Lastly, the FATE System Toolkit suggests ways in which FATE Core can do horror, a genre that it admits that it is ill equipped to handle. By turning up the Compels for an Oppressive Atmosphere, turning up the difficulty of any obstacles for Impossible Circumstances, and turning down player character resources—fate points, stress, and consequences—for Stark Desperation, the FATE System Toolkit shows how FATE Core could do horror, especially the more cosmic horror of Lovecraft’s works. These suggestions would also work nicely with the Voidcaller magic system given as an example earlier in the book.
Physically, the FATE System Toolkit is a sturdy hardback. It is well written, cleanly presented, and illustrated with some excellent artwork. This though, does not mean that it is without issue. Most RPGs involve one or more elements of the technical. Indeed the roleplaying game can be best described as ‘technical fiction’, their requiring technical information—or rules—to help the GM and his players participate in the fiction or setting. The FATE System Toolkit is more technical than fiction, which means that it is probably drier than most RPG supplements. Which does mean that FATE System Toolkit is not always the most engaging of reads and it explains why it took this reviewer more than one attempt to read through it, but to be fair, that is as much an issue with this reviewer as it is the book. In fact, it is probably more the former than the latter given that ideas in the FATE System Toolkit gives are imaginative and fun. There are, undeniably, great ideas in the FATE System Toolkit for adding this or that to a FATE Core game as well as, of course, for tinkering with different elements of said FATE Core game.

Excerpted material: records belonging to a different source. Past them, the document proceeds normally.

-- pv_equiv track=rewrite | github.com/DavidVisscher/advent-of-code-2020 | day4/main.py | check_hcl_field
-- ===== SOURCE A (Python) =====
-- from typing import List, Dict, Tuple
--
-- def check_hcl_field(passport: Dict) -> bool:
--     """
--     Checks if hcl field follows the format for a valid color.
--     """
--     hcl = passport["hcl"]
--
--     if len(hcl) != 7:
--         return False
--     if hcl[0] != "#":
--         return False
--
--     valid_chars = ['0','1','2','3','4','5','6','7','8','9','a','b','c','d','e','f']
--
--     for char in hcl[1:]:
--         if char not in valid_chars:
--             return False
--     return True
-- ===== SOURCE B (Python) =====
-- def check_hcl_field(passport):
--     """
--     Checks if hcl field follows the format for a valid color.
--     Recursive state machine over positions: '#' at 0, lowercase hex at 1..6, end at 7.
--     """
--     def match(s, i):
--         if i == len(s):
--             return i == 7
--         c = s[i]
--         if i == 0:
--             return c == "#" and match(s, 1)
--         return i < 7 and ("0" <= c <= "9" or "a" <= c <= "f") and match(s, i + 1)
--     return match(passport["hcl"], 0)
-- ===== Notes on version B (the rewrite author's own statement) =====
-- stated objective: alternative
-- what changed: Replaces A's upfront length/prefix guards and the for-loop testing membership in a 16-element list by a recursive position-indexed state machine that reads one character per call, uses character-range comparisons instead of list membership, and folds the length check into the end-of-string base case.
import Mathlib
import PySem

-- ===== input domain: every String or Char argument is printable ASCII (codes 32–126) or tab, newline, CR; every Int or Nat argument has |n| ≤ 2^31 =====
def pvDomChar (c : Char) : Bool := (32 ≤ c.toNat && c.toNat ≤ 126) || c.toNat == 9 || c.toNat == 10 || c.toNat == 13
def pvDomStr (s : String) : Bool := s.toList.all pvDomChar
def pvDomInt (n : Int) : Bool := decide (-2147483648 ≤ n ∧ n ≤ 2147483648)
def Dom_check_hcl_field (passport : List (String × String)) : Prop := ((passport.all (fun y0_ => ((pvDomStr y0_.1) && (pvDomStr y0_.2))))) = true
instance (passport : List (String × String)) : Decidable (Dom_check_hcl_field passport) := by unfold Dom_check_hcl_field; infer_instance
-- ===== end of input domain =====

-- B replaces A's guard chain and 16-element membership loop by a recursive
-- position-indexed state machine using character-range comparisons.

-- ===== PORT A =====
-- valid_chars = ['0',…,'f']
def pvValidChars : List Char :=
  ['0','1','2','3','4','5','6','7','8','9','a','b','c','d','e','f']

-- 'for char in hcl[1:]: if char not in valid_chars: return False / return True'
def pvCheckLoop : List Char → Bool
  | [] => true
  | c :: rest => if ¬ (pvValidChars.contains c) then false else pvCheckLoop rest

def check_hcl_field (passport : List (String × String)) : Bool :=
  match passport.lookup "hcl" with
  | none => false   -- KeyError in Python; excluded by Pre_
  | some hcl =>
    if PySem.Str.len hcl ≠ 7 then false
    else if PySem.Str.pyGet? hcl 0 ≠ some '#' then false
    else pvCheckLoop (PySem.Str.slice hcl (some 1) none).toList

-- ===== PORT B =====
-- def match(s, i): …  (recursion advances i by 1; it never passes 7, hence the 8 - i measure)
def pvMatch (s : List Char) (i : Nat) : Bool :=
  if i = s.length then i == 7
  else
    match PySem.List.pyGet? s (i : Int) with
    | none => false   -- IndexError, unreachable from i = 0
    | some c =>
      if i = 0 then (c == '#') && pvMatch s 1
      else if i < 7 then
        (('0' ≤ c && c ≤ '9') || ('a' ≤ c && c ≤ 'f')) && pvMatch s (i + 1)
      else false
termination_by 8 - i
decreasing_by all_goals omega

def check_hcl_field_alt (passport : List (String × String)) : Bool :=
  match passport.lookup "hcl" with
  | none => false   -- KeyError in Python; excluded by Pre_
  | some hcl => pvMatch hcl.toList 0

-- ===== PRECONDITION & SPEC =====
-- Pre_ excludes passports without an "hcl" key, on which Python A raises KeyError.
def Pre_check_hcl_field (passport : List (String × String)) : Prop :=
  (passport.map (·.1)).contains "hcl" = true
instance (passport : List (String × String)) : Decidable (Pre_check_hcl_field passport) := by
  unfold Pre_check_hcl_field; infer_instance

def pvWitness_check_hcl_field : (List (String × String)) := [("hcl", "#1a2b3c")]

def Spec_check_hcl_field (passport : List (String × String)) (out : Bool) : Prop := out = check_hcl_field_alt passport
instance (passport : List (String × String)) (out : Bool) : Decidable (Spec_check_hcl_field passport out) := by unfold Spec_check_hcl_field; infer_instance

-- ===== CLAIM (what is proved, stated in full; the proofs are below) =====
def Claim_equal_check_hcl_field : Prop := ∀ (passport : List (String × String)), Dom_check_hcl_field passport → Pre_check_hcl_field passport → Spec_check_hcl_field passport (check_hcl_field passport)

-- ===== LEMMAS AND PROOFS =====

-- B's range test agrees with A's list membership.
lemma pvHexRange_eq (c : Char) :
    (('0' ≤ c && c ≤ '9') || ('a' ≤ c && c ≤ 'f')) = pvValidChars.contains c := by
  rw [Bool.eq_iff_iff]
  simp only [pvValidChars, List.contains_eq_mem, List.mem_cons, List.not_mem_nil, or_false,
    Bool.or_eq_true, Bool.and_eq_true, decide_eq_true_eq, Char.le_def, Char.ext_iff,
    UInt32.le_iff_toNat_le, UInt32.ext_iff,
    show '0'.val.toNat = 48 from rfl, show '1'.val.toNat = 49 from rfl,
    show '2'.val.toNat = 50 from rfl, show '3'.val.toNat = 51 from rfl,
    show '4'.val.toNat = 52 from rfl, show '5'.val.toNat = 53 from rfl,
    show '6'.val.toNat = 54 from rfl, show '7'.val.toNat = 55 from rfl,
    show '8'.val.toNat = 56 from rfl, show '9'.val.toNat = 57 from rfl,
    show 'a'.val.toNat = 97 from rfl, show 'b'.val.toNat = 98 from rfl,
    show 'c'.val.toNat = 99 from rfl, show 'd'.val.toNat = 100 from rfl,
    show 'e'.val.toNat = 101 from rfl, show 'f'.val.toNat = 102 from rfl]
  omega

-- from position 1 ≤ i ≤ 7 the machine accepts iff the length is 7 and the rest is hex
lemma pvMatch_char (s : List Char) :
    ∀ k i, 1 ≤ i → i + k = 7 →
      pvMatch s i = (decide (s.length = 7) && (s.drop i).all (fun c => pvValidChars.contains c)) := by
  intro k
  induction k with
  | zero =>
    intro i _ hk
    have hi : i = 7 := by omega
    subst hi
    rw [pvMatch]
    by_cases hlen : 7 = s.length
    · simp [← hlen, List.drop_eq_nil_of_le]
    · rw [if_neg hlen]
      have h7 : s.length ≠ 7 := fun h => hlen h.symm
      cases PySem.List.pyGet? s ((7 : Nat) : Int) <;> simp [h7]
  | succ k ih =>
    intro i hi hk
    rw [pvMatch]
    by_cases hlen : i = s.length
    · have : s.length ≠ 7 := by omega
      simp [hlen, this]
    · by_cases hin : i < s.length
      · have hget : PySem.List.pyGet? s (i : Int) = some s[i] := PySem.List.pyGet?_ofNat s i hin
        have hdrop : s.drop i = s[i] :: s.drop (i + 1) := List.drop_eq_getElem_cons hin
        rw [hget]
        simp only [if_neg (by omega : ¬ i = 0), if_pos (by omega : i < 7)]
        rw [ih (i + 1) (by omega) (by omega), pvHexRange_eq, hdrop]
        simp only [List.all_cons]
        cases decide (s.length = 7) <;> cases pvValidChars.contains s[i] <;> simp [hlen]
      · have : PySem.List.pyGet? s (i : Int) = none := by
          rw [PySem.List.pyGet?_eq_none_iff]
          simp [PySem.Raise.InRange]; omega
        rw [this]
        simp [hlen, show s.length ≠ 7 by omega]

-- A's loop is an all-scan
lemma pvCheckLoop_eq_all (cs : List Char) :
    pvCheckLoop cs = cs.all (fun c => pvValidChars.contains c) := by
  induction cs with
  | nil => rfl
  | cons c rest ih => by_cases h : pvValidChars.contains c <;> simp [pvCheckLoop, ih]

lemma pv_body_eq (hcl : String) :
    (if PySem.Str.len hcl ≠ 7 then false
     else if PySem.Str.pyGet? hcl 0 ≠ some '#' then false
     else pvCheckLoop (PySem.Str.slice hcl (some 1) none).toList)
    = pvMatch hcl.toList 0 := by
  rw [pvMatch]
  cases hs : hcl.toList with
  | nil => simp [PySem.Str.len, hs]
  | cons c rest =>
    have hget0 : PySem.List.pyGet? (c :: rest) ((0 : Nat) : Int) = some c :=
      PySem.List.pyGet?_ofNat (c :: rest) 0 (Nat.succ_pos _)
    have hlen : PySem.Str.len hcl = ((c :: rest).length : Int) := by simp [PySem.Str.len, hs]
    have hgetA : PySem.Str.pyGet? hcl 0 = some c := by simp [hs]
    have htail : (PySem.Str.slice hcl (some 1) none).toList = rest := by
      simp [PySem.Str.slice, hs, PySem.List.slice_from_one]
    have h0 : ¬ ((0:Nat) = (c :: rest).length) := by simp
    have hm := pvMatch_char (c :: rest) 6 1 (by omega) (by omega)
    rw [pvCheckLoop_eq_all]
    simp only [hget0, hm, hgetA, htail, hlen, List.drop_succ_cons,
      List.drop_zero, List.length_cons]
    by_cases h7 : rest.length + 1 = 7
    · by_cases hc : c = '#' <;> simp [h7, hc]
    · have h7' : ¬ ((rest.length : Int) + 1 = 7) := by omega
      simp [h7', show ¬ (rest.length + 1 = 7) from h7]

-- ===== VERDICT (by name: the statement is the Claim_ definition above) =====
theorem check_hcl_field_spec : Claim_equal_check_hcl_field := by
  intro passport _ _
  unfold Spec_check_hcl_field check_hcl_field check_hcl_field_alt
  cases passport.lookup "hcl" with
  | none => rfl
  | some hcl => exact pv_body_eq hcl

The rules and mechanics to almost every roleplaying game are written in stone. Their designers will doubtless note in the forward to said game that the game and thus the rules you have are now yours and can tinkered with or played the way that you want. Then they leave all of the effort making and implementing those changes up to you. Not so the designers of FATE Core. They give you a book that is entirely devoted to thinking about and implementing those changes to make FATE Core your game. Then they give you examples. Really good examples.
You never need anything more than FATE Core to run or create a FATE game, but the FATE System Toolkit may well be ever so useful when the GM and his players come to do so. The FATE System Toolkit is a thoughtful tinkerer’s guide to getting under the hood of FATE Core.